Slave market, Gustave Boulanger
The slave market, Gustav Boulanger

The price of slaves in ancient Rome varied greatly. After a victorious military campaign, in which many slaves were captured, the price was naturally low due to the multitude of goods. Plautus (c. 250 BCE – 184 BCE) mentions that the conservative Cato the Elder was willing to pay between 500 and 1500 denarii for a slave.

Cato also complained a lot about the approach of the lavish, wealthy Romans, who offered up to 2,500 denarii for a beautiful boy or girl.

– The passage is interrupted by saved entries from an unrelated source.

-- pv_equiv track=rewrite | github.com/brian-vdb/speech-recognition | analyze_build.py | get_selected_elements
-- ===== SOURCE A (Python) =====
-- def get_selected_elements(recognized: list[str]) -> dict[str, int]:
--     selected_elements = {}
--
--     # Loop thtrough each of the recognized words
--     for word in recognized:
--         if word == None:
--             continue
--
--         # Manage selected elements counter
--         if word in selected_elements:
--             selected_elements[word] += 1
--         else:
--             selected_elements[word] = 1
--
--     return selected_elements
-- ===== SOURCE B (Python) =====
-- def get_selected_elements(recognized: list[str]) -> dict[str, int]:
--     # Sort-then-group-runs: sort the words, scan each run of equal words once to
--     # get its length, then emit the counts in first-occurrence order.
--     words = [w for w in recognized if w is not None]
--     swords = sorted(words)
--     counts = {}
--     i = 0
--     n = len(swords)
--     while i < n:
--         j = i + 1
--         while j < n and swords[j] == swords[i]:
--             j += 1
--         counts[swords[i]] = j - i
--         i = j
--     return {w: counts[w] for w in dict.fromkeys(words)}
-- ===== Notes on version B (the rewrite author's own statement) =====
-- stated objective: alternative
-- what changed: Replaces the incremental hash-counter loop by a sort-then-group-runs scan: sort the words, measure each run of equal words, then emit the counts in first-occurrence order via dict.fromkeys.
import Mathlib
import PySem

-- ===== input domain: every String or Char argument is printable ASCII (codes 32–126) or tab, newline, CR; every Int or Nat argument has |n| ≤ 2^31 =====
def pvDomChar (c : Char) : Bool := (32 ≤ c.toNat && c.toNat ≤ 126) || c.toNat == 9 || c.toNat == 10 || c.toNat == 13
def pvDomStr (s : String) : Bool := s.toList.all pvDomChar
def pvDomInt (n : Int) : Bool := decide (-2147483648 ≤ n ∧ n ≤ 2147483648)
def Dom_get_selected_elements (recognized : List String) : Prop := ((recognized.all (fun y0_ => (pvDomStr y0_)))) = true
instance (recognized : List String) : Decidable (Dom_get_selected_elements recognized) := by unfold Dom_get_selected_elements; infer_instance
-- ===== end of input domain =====

-- B replaces A's incremental counter-dict loop by sort-then-group-runs counting (alternative decomposition, same result).

-- ===== PORT A =====
-- A: one pass building a dict, incrementing the count of each word; `if word == None: continue`
-- can never fire for a String (None is not a String under the type convention), so the loop
-- body is the membership-tested increment-or-insert. Returns the dict as its item list.
def get_selected_elements (recognized : List String) : List (String × Int) :=
  (recognized.foldl
    (fun d word =>
      if d.contains word then d.insert word (d.getD word 0 + 1)
      else d.insert word 1)
    (PySem.Dict.empty : PySem.Dict String Int)).items

-- ===== PORT B =====
-- B's while loop over the sorted list: each step measures the run of words equal to the head
-- (the inner `while swords[j] == swords[i]` = takeWhile), records its length, and resumes
-- after the run (dropWhile).
def pvRunScan (s : List String) (counts : PySem.Dict String Int) : PySem.Dict String Int :=
  match s with
  | [] => counts
  | x :: xs =>
      pvRunScan (xs.dropWhile (fun y => y == x))
        (counts.insert x ((xs.takeWhile (fun y => y == x)).length + 1))
termination_by s.length
decreasing_by
  simp only [List.length_cons]
  exact Nat.lt_succ_of_le ((List.dropWhile_sublist _).length_le)

-- B: `words = [w for w in recognized if w is not None]` — the filter is identically true on
-- List String (no None inhabits String), so words = recognized; sort, scan the runs, then
-- emit in first-occurrence order (dict.fromkeys = PySem.List.dedup). `counts[w]` cannot
-- raise since every deduped word occurs in the sorted list, so it is getD with unused default.
def get_selected_elements_alt (recognized : List String) : List (String × Int) :=
  let words := recognized
  let swords := PySem.List.sorted words (fun w => w) false
  let counts := pvRunScan swords PySem.Dict.empty
  (PySem.List.dedup words).map (fun w => (w, counts.getD w 0))

-- ===== PRECONDITION & SPEC =====
def Spec_get_selected_elements (recognized : List String) (out : List (String × Int)) : Prop := out = get_selected_elements_alt recognized
instance (recognized : List String) (out : List (String × Int)) : Decidable (Spec_get_selected_elements recognized out) := by unfold Spec_get_selected_elements; infer_instance

-- ===== CLAIM (what is proved, stated in full; the proofs are below) =====
def Claim_equal_get_selected_elements : Prop := ∀ (recognized : List String), Dom_get_selected_elements recognized → Spec_get_selected_elements recognized (get_selected_elements recognized)

-- ===== LEMMAS AND PROOFS =====

-- A's branch on `contains` computes the same step as the unbranched counter insert:
-- when the key is absent its current count defaults to 0, so inserting 1 IS inserting getD+1.
theorem step_eq_counter_step :
    (fun (d : PySem.Dict String Int) (word : String) =>
      if d.contains word then d.insert word (d.getD word 0 + 1)
      else d.insert word 1)
    = (fun d word => d.insert word (d.getD word 0 + 1)) := by
  funext d word
  by_cases h : d.contains word = true
  · simp [h]
  · have hg : d.getD word 0 = 0 :=
      PySem.Dict.getD_of_not_contains d 0 (by simpa using h)
    simp [h, hg]

-- In a sorted list whose elements are all ≥ x, the words equal to x form exactly the
-- leading run: the run has length = the count of x, and x does not occur after it.
theorem run_count_drop (x : String) :
    ∀ xs : List String, (∀ y ∈ xs, x ≤ y) → xs.Pairwise (· ≤ ·) →
      (xs.takeWhile (fun y => y == x)).length = xs.count x ∧
      x ∉ xs.dropWhile (fun y => y == x) := by
  intro xs
  induction xs with
  | nil => intro _ _; simp
  | cons y ys ih =>
    intro hle hpw
    by_cases hyx : y = x
    · subst hyx
      have hall : ∀ z ∈ ys, y ≤ z := (List.pairwise_cons.mp hpw).1
      have := ih hall (List.pairwise_cons.mp hpw).2
      constructor
      · simp [this.1]
      · simpa [List.dropWhile_cons] using this.2
    · have hxy : x < y := lt_of_le_of_ne (hle y (by simp)) (Ne.symm hyx)
      have hnot : x ∉ y :: ys := by
        intro hmem
        rcases List.mem_cons.mp hmem with h | h
        · exact hyx h.symm
        · exact absurd (lt_of_lt_of_le hxy ((List.pairwise_cons.mp hpw).1 x h)) (lt_irrefl x)
      have hbx : (y == x) = false := by simp [hyx]
      constructor
      · simp [hbx, List.count_eq_zero.mpr hnot]
      · simpa [List.dropWhile_cons, hbx] using hnot
  
-- The run scan over a sorted list computes each present word's count; absent words keep
-- the accumulator's value.
theorem pvRunScan_getD :
    ∀ (s : List String) (d : PySem.Dict String Int), s.Pairwise (· ≤ ·) →
      ∀ (w : String),
        (pvRunScan s d).getD w 0 = if w ∈ s then (s.count w : Int) else d.getD w 0 := by
  intro s d
  induction s, d using pvRunScan.induct with
  | case1 counts => intro _ w; simp [pvRunScan]
  | case2 counts x xs ih =>
    intro hpw w
    have hall : ∀ z ∈ xs, x ≤ z := (List.pairwise_cons.mp hpw).1
    have hpw' : xs.Pairwise (· ≤ ·) := (List.pairwise_cons.mp hpw).2
    have hrun := run_count_drop x xs hall hpw'
    have hpwd : (xs.dropWhile (fun y => y == x)).Pairwise (· ≤ ·) :=
      hpw'.sublist (List.dropWhile_sublist _)
    rw [pvRunScan, ih hpwd]
    by_cases hwx : w = x
    · subst hwx
      simp [hrun.2, PySem.Dict.getD_insert_self, hrun.1]
    · have hmem : w ∈ xs.dropWhile (fun y => y == x) ↔ w ∈ x :: xs := by
        constructor
        · intro h
          exact List.mem_cons_of_mem _ ((List.dropWhile_sublist _).mem h)
        · intro h
          rcases List.mem_cons.mp h with h | h
          · exact absurd h hwx
          · -- w ∈ xs and w ≠ x: w is not in the leading run, so it survives dropWhile
            have : w ∈ xs.takeWhile (fun y => y == x) ∨ w ∈ xs.dropWhile (fun y => y == x) := by
              have := List.takeWhile_append_dropWhile (p := fun y => y == x) (l := xs)
              rw [← this] at h
              simpa using List.mem_append.mp h
            rcases this with h' | h'
            · exact absurd (by simpa using List.mem_takeWhile_imp h') hwx
            · exact h'
      by_cases hw : w ∈ x :: xs
      · have hwxs : w ∈ xs := by
          cases List.mem_cons.mp hw with
          | inl h => exact absurd h hwx
          | inr h => exact h
        have hcnt : (xs.dropWhile (fun y => y == x)).count w = xs.count w := by
          have := List.takeWhile_append_dropWhile (p := fun y => y == x) (l := xs)
          conv_rhs => rw [← this]
          rw [List.count_append]
          have : (xs.takeWhile (fun y => y == x)).count w = 0 := by
            rw [List.count_eq_zero]
            intro h'
            exact hwx (by simpa using List.mem_takeWhile_imp h')
          omega
        simp [hmem.mpr hw, hw, hcnt, List.count_cons]
        exact fun h => hwx h.symm
      · have : w ∉ xs.dropWhile (fun y => y == x) := fun h => hw (hmem.mp h)
        simp [this, hw, PySem.Dict.getD_insert_of_ne _ _ _ hwx]

-- ===== VERDICT (by name: the statement is the Claim_ definition above) =====
theorem get_selected_elements_spec : Claim_equal_get_selected_elements := by
  intro recognized _
  unfold Spec_get_selected_elements get_selected_elements get_selected_elements_alt
  rw [step_eq_counter_step, PySem.Dict.foldl_insert_getD_add_one_eq_counter,
      PySem.Dict.items_counter]
  simp only []
  apply List.map_congr_left
  intro w hw
  have hwmem : w ∈ recognized := by
    have := PySem.List.mem_dedup (xs := recognized) (x := w)
    simp only [PySem.List.dedup_eq_ofList] at this ⊢
    exact this.mp hw
  have hperm : (PySem.List.sorted recognized (fun w => w) false).Perm recognized :=
    PySem.List.sorted_perm recognized (fun w => w) false
  have hpw : (PySem.List.sorted recognized (fun w => w) false).Pairwise (· ≤ ·) := by
    simpa using PySem.List.sorted_pairwise recognized (fun w => w)
  rw [pvRunScan_getD _ _ hpw]
  have hmem : w ∈ PySem.List.sorted recognized (fun w => w) false :=
    (PySem.List.mem_sorted _ _ _ _).mpr hwmem
  simp [hmem, hperm.count_eq]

Hence, also called the Censor because of his office, he ordered a high tax on the luxuries of the mighty under his magistrate. According to Plautus, the two captive children and their guardians cost from 2,000 to 6,000 denarii, while the girl familiar with music cost 4,000 denarii. Two centuries later, these prices were probably lower. A trained vineyard worker in Augustus’ day cost 2,000 denarii.

Until the end of the Republic and the beginning of the Empire, many surprising transactions had been recorded; Suetonius recalls how Quintus Catullus bought a grammar from Lutatius Daphnis for 175,000 denarii. In order to realize what costs we are talking about, we need to compare the price of the slave with the price of ordinary products. For example, Cicero spent 25,000 denarii a year on the education of his son in Athens. For his big house, in turn, he paid 875,000 denarii a year. Many poor Romans were unable to buy even a small house, which cost as much as a good slave for a patrician. Finally, it is worth noting that the slaves, being displayed at slave markets, had to be completely naked, because the buyer had the right to freely see his “goods”.